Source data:
- Opening Delimiter -
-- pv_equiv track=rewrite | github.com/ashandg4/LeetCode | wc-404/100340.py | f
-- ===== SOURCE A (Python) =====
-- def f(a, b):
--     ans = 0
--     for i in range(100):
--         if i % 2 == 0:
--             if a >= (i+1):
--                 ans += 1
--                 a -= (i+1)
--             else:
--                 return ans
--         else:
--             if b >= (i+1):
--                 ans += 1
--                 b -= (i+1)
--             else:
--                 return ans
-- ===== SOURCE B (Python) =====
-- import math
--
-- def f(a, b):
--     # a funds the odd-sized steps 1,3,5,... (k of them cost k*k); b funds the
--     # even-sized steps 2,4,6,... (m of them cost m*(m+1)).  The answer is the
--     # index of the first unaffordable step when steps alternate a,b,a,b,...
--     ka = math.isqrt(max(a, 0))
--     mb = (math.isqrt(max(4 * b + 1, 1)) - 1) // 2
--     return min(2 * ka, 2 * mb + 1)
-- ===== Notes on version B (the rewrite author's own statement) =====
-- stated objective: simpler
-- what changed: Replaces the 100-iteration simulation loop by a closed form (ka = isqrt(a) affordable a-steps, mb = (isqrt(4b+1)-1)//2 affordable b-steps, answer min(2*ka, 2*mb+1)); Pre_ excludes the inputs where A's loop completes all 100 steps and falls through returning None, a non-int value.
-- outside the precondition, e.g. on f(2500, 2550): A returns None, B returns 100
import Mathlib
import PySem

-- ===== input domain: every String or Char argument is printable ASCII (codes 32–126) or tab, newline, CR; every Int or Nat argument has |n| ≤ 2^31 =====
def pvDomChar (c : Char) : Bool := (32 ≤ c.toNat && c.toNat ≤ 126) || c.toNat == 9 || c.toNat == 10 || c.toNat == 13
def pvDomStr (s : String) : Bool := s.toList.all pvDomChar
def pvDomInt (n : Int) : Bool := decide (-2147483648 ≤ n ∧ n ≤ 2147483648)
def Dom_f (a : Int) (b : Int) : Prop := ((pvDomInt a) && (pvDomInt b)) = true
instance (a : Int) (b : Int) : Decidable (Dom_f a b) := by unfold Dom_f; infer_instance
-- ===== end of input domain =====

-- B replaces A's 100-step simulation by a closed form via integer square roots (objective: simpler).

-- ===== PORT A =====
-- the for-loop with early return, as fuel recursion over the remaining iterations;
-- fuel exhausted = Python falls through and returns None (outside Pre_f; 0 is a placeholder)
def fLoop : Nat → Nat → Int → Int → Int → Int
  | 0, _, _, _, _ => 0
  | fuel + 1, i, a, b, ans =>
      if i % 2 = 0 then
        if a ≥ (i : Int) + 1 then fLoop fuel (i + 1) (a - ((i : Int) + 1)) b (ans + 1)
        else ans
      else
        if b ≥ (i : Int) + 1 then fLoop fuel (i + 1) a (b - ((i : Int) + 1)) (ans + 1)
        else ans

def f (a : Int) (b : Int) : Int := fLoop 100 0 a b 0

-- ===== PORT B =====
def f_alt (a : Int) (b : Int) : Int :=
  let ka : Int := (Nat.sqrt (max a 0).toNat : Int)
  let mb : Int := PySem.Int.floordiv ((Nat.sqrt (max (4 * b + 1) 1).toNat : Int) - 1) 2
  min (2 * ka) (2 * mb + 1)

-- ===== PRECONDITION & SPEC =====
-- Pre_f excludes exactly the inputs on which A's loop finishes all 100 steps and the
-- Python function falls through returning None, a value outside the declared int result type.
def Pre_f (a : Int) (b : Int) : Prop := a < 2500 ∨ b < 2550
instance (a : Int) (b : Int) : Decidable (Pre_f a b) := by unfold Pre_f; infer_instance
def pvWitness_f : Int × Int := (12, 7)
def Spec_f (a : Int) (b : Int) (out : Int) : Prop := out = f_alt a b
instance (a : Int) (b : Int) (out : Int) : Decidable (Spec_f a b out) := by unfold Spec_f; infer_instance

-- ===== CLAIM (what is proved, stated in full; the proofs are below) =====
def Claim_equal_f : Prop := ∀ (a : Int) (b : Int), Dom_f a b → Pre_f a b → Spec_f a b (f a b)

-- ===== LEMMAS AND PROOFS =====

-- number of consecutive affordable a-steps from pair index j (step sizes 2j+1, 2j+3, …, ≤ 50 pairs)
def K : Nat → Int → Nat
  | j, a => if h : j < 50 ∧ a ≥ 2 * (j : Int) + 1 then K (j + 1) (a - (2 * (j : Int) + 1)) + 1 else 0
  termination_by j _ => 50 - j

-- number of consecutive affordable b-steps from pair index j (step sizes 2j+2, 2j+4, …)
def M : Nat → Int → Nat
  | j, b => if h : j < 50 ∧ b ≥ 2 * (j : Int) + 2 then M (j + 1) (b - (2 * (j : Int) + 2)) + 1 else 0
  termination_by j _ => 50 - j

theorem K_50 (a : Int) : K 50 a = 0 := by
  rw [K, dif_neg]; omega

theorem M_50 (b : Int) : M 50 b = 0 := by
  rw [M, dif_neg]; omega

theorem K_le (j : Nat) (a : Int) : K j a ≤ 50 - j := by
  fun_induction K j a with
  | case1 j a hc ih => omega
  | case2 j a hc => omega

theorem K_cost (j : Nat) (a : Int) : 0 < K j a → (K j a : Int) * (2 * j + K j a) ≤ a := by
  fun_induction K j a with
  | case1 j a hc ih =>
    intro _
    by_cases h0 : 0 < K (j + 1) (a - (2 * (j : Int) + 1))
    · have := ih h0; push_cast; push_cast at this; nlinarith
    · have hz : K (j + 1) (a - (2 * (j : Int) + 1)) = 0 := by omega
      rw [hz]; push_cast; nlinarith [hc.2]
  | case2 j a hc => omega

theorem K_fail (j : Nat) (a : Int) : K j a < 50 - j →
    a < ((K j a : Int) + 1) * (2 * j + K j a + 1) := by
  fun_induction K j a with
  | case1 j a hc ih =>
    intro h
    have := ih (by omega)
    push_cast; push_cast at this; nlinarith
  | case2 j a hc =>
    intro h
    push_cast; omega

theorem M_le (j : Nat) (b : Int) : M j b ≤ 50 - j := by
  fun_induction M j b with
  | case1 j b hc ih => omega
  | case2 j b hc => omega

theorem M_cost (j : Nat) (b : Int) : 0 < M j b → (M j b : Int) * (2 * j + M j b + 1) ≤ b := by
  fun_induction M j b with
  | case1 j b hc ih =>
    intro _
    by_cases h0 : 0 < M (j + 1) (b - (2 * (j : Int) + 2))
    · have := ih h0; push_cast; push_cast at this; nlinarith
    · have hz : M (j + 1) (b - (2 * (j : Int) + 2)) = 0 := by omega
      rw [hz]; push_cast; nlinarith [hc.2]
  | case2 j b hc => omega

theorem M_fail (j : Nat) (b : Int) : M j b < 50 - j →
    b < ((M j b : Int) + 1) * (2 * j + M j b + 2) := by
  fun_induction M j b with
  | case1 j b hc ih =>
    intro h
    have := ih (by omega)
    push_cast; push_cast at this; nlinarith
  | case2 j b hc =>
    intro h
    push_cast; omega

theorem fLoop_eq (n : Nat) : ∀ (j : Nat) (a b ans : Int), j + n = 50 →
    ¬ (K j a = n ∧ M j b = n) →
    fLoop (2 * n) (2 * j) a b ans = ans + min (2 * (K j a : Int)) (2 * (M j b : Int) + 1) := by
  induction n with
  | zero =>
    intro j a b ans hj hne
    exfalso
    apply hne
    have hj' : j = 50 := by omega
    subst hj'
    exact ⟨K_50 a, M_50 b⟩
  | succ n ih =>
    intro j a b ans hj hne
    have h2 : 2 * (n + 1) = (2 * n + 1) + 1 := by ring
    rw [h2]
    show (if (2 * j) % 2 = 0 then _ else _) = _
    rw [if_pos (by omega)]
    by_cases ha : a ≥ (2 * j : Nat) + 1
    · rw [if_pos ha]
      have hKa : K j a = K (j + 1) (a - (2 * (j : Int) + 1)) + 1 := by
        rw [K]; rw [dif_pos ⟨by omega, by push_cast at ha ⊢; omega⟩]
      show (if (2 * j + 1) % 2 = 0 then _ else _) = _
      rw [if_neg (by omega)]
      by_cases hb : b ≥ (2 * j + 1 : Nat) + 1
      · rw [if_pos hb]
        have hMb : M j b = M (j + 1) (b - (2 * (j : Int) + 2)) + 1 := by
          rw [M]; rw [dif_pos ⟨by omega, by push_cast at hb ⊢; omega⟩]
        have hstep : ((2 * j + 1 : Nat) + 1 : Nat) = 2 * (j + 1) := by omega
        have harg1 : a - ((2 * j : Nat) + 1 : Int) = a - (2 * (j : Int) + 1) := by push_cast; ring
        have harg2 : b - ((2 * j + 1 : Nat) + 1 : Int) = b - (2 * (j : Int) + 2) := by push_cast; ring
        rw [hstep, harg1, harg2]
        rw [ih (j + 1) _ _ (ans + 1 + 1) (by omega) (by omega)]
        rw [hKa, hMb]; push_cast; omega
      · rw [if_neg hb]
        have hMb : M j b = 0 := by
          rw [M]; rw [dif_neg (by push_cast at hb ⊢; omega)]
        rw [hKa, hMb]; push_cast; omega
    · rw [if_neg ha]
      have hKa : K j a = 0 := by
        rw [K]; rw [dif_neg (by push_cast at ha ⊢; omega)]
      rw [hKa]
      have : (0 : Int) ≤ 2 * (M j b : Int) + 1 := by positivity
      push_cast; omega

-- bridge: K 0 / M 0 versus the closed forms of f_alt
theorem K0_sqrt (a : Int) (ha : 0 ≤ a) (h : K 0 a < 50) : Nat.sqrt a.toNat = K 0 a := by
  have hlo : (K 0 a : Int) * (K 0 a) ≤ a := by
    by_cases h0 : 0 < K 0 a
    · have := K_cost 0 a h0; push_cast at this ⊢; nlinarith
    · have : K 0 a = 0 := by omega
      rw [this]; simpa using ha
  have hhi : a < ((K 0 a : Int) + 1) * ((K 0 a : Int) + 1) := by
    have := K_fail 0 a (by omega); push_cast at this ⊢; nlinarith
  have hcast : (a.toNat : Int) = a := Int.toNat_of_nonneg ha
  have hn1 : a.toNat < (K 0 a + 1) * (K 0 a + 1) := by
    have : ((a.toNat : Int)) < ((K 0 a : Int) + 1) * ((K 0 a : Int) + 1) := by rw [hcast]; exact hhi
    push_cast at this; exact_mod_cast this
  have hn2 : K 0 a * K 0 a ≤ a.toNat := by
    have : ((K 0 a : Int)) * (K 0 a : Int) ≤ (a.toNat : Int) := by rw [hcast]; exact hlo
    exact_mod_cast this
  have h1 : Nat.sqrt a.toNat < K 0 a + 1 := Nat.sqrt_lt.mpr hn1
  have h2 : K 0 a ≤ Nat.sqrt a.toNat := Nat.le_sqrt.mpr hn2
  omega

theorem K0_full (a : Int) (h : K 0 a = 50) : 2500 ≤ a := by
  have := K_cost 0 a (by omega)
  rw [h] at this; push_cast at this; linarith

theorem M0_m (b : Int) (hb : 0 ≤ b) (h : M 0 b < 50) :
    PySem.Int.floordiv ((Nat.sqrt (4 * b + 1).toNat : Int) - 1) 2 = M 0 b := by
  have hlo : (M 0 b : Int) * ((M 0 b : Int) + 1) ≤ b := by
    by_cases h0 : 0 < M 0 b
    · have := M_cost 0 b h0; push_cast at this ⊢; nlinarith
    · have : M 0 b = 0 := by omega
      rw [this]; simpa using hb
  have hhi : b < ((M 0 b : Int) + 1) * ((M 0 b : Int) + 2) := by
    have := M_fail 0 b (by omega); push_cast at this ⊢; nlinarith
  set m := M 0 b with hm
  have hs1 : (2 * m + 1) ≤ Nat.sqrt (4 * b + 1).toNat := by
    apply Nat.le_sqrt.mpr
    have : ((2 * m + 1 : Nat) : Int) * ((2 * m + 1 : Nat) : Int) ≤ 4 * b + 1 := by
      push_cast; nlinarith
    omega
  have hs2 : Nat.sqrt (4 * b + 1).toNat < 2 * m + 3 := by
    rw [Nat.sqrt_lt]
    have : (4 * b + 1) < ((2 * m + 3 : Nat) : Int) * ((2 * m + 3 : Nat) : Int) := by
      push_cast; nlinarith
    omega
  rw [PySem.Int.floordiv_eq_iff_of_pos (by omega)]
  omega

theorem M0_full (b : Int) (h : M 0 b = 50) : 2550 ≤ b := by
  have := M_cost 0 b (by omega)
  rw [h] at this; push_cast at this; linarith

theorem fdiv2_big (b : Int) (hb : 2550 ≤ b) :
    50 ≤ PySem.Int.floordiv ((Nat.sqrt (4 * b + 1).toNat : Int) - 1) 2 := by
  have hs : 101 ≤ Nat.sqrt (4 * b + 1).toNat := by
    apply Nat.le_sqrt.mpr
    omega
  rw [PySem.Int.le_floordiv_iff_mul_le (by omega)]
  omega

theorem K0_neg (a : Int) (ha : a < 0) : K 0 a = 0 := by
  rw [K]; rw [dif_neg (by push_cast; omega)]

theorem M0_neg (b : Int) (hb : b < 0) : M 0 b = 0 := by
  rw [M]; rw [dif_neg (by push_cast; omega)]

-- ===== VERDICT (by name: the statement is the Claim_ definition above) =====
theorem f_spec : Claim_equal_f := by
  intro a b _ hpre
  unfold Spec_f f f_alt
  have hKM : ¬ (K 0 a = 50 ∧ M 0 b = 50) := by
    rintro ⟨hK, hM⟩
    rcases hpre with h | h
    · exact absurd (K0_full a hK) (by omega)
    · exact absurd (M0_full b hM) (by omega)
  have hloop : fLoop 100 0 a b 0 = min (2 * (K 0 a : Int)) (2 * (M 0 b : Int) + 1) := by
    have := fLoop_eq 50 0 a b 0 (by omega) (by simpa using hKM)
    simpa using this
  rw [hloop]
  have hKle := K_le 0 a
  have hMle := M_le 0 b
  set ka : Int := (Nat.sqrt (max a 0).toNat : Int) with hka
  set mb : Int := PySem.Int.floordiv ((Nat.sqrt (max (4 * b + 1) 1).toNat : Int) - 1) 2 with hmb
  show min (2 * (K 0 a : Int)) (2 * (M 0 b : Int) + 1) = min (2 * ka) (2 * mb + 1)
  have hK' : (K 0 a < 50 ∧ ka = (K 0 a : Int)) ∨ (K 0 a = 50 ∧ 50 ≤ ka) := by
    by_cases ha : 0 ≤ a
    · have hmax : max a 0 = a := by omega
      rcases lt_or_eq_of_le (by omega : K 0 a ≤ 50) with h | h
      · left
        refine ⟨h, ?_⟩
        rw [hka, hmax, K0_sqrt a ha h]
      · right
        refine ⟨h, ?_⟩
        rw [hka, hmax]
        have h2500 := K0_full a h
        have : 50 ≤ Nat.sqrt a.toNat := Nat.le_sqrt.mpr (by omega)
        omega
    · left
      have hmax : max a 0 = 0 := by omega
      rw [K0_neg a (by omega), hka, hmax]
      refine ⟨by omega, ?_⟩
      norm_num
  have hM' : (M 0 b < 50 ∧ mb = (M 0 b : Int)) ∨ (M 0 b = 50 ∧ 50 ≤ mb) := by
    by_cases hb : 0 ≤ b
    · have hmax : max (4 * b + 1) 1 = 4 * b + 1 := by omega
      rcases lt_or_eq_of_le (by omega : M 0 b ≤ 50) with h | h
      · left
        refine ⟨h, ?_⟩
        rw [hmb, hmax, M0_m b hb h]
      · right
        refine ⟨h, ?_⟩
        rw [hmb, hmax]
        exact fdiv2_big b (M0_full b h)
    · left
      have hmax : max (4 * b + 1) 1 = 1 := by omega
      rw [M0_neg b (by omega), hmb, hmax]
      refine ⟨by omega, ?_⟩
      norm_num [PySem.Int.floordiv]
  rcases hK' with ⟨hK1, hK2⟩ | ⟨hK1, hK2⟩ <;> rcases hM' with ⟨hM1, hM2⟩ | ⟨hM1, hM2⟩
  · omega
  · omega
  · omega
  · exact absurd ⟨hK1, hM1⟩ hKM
- Closing Delimiter -
- Opening Delimiter -
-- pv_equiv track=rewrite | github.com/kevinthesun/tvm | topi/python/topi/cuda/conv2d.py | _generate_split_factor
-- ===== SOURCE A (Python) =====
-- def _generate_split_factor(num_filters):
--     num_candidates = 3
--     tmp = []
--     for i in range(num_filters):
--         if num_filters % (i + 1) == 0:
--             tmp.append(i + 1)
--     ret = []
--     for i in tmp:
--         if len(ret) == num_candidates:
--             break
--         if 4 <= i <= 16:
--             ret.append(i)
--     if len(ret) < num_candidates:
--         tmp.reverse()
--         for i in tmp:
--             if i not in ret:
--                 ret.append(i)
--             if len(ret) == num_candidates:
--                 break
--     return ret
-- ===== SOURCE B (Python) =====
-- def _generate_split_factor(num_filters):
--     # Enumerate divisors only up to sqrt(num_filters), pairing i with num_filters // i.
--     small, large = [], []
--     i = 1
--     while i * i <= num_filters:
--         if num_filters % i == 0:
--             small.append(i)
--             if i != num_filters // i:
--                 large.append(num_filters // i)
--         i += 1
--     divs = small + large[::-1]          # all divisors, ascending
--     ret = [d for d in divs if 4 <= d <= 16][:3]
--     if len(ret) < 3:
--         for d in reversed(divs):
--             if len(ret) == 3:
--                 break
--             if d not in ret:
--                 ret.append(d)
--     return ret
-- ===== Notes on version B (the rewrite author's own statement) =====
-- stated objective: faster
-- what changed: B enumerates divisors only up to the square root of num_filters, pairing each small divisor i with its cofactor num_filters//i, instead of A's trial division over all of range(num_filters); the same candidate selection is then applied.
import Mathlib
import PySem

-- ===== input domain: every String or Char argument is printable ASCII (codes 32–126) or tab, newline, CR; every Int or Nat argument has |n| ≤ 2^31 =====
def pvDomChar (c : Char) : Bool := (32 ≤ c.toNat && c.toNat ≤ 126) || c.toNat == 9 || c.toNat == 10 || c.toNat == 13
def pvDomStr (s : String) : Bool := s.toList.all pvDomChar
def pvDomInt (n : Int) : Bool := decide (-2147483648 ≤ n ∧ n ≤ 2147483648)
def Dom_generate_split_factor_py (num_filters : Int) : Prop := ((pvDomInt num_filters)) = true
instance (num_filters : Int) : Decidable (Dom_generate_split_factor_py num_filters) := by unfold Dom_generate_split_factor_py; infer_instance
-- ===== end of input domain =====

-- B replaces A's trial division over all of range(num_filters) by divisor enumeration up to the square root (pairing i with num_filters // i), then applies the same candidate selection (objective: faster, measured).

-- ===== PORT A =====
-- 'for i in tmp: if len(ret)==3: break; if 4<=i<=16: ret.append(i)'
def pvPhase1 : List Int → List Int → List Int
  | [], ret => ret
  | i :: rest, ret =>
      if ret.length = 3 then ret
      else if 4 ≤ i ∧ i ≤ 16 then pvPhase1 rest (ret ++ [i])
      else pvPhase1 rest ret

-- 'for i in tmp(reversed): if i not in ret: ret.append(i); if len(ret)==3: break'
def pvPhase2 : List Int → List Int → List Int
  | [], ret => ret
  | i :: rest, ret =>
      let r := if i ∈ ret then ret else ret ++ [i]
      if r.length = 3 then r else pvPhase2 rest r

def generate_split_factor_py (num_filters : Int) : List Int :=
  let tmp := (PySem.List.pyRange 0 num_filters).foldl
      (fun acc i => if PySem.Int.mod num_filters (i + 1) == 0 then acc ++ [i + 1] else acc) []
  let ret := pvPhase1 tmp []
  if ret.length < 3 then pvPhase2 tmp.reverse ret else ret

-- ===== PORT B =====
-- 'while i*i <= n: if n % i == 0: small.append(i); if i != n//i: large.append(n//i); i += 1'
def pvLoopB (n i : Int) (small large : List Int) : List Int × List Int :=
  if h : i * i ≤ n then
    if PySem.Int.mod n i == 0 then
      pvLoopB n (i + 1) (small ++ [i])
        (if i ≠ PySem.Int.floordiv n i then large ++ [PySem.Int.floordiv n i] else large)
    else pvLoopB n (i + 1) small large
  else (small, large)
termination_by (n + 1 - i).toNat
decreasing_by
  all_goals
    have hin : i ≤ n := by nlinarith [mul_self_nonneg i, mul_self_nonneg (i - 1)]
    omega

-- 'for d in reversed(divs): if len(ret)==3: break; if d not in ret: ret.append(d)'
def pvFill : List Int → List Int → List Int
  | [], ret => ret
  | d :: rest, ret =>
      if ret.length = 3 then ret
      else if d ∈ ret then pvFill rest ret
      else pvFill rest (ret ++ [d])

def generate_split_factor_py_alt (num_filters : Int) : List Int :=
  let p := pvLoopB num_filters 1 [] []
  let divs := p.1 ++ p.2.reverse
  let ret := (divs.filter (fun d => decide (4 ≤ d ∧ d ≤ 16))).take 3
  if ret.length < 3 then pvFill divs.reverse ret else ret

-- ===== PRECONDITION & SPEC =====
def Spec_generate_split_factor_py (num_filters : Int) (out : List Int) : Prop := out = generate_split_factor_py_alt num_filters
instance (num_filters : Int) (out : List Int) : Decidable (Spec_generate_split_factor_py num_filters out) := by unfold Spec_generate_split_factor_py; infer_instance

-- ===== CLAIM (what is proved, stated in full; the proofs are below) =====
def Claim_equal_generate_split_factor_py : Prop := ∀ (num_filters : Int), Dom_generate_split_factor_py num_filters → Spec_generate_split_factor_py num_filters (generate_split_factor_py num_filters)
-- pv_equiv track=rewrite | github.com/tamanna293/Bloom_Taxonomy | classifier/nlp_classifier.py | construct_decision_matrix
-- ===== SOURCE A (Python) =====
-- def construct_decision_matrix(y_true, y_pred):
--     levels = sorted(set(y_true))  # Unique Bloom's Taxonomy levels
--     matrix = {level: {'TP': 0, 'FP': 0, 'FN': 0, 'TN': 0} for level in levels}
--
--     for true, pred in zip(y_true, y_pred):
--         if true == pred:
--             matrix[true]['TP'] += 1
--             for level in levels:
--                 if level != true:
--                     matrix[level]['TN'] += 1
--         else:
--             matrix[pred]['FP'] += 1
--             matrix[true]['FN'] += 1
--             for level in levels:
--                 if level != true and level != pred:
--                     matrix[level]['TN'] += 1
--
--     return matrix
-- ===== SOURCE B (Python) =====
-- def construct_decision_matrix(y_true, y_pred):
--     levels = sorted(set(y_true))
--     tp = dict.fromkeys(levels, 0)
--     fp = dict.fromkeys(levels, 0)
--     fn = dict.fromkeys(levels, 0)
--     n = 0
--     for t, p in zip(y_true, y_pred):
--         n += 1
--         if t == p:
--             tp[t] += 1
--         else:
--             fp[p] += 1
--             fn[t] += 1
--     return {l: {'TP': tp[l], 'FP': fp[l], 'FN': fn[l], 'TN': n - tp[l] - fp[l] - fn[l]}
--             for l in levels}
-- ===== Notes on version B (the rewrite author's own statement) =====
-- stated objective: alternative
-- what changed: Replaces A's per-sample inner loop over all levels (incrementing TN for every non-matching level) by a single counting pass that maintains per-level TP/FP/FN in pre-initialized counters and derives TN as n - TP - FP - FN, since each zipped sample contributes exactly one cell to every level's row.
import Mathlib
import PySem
- Closing Delimiter -
__What needs to be done__
Print again the lines of the entries above that fall between the line holding "have := K_cost 0 a (by omega)" and the line holding "by_cases h0 : 0 < M 0 b", inclusive, exactly as they stand.

__Reply__
  have := K_cost 0 a (by omega)
  rw [h] at this; push_cast at this; linarith

theorem M0_m (b : Int) (hb : 0 ≤ b) (h : M 0 b < 50) :
    PySem.Int.floordiv ((Nat.sqrt (4 * b + 1).toNat : Int) - 1) 2 = M 0 b := by
  have hlo : (M 0 b : Int) * ((M 0 b : Int) + 1) ≤ b := by
    by_cases h0 : 0 < M 0 b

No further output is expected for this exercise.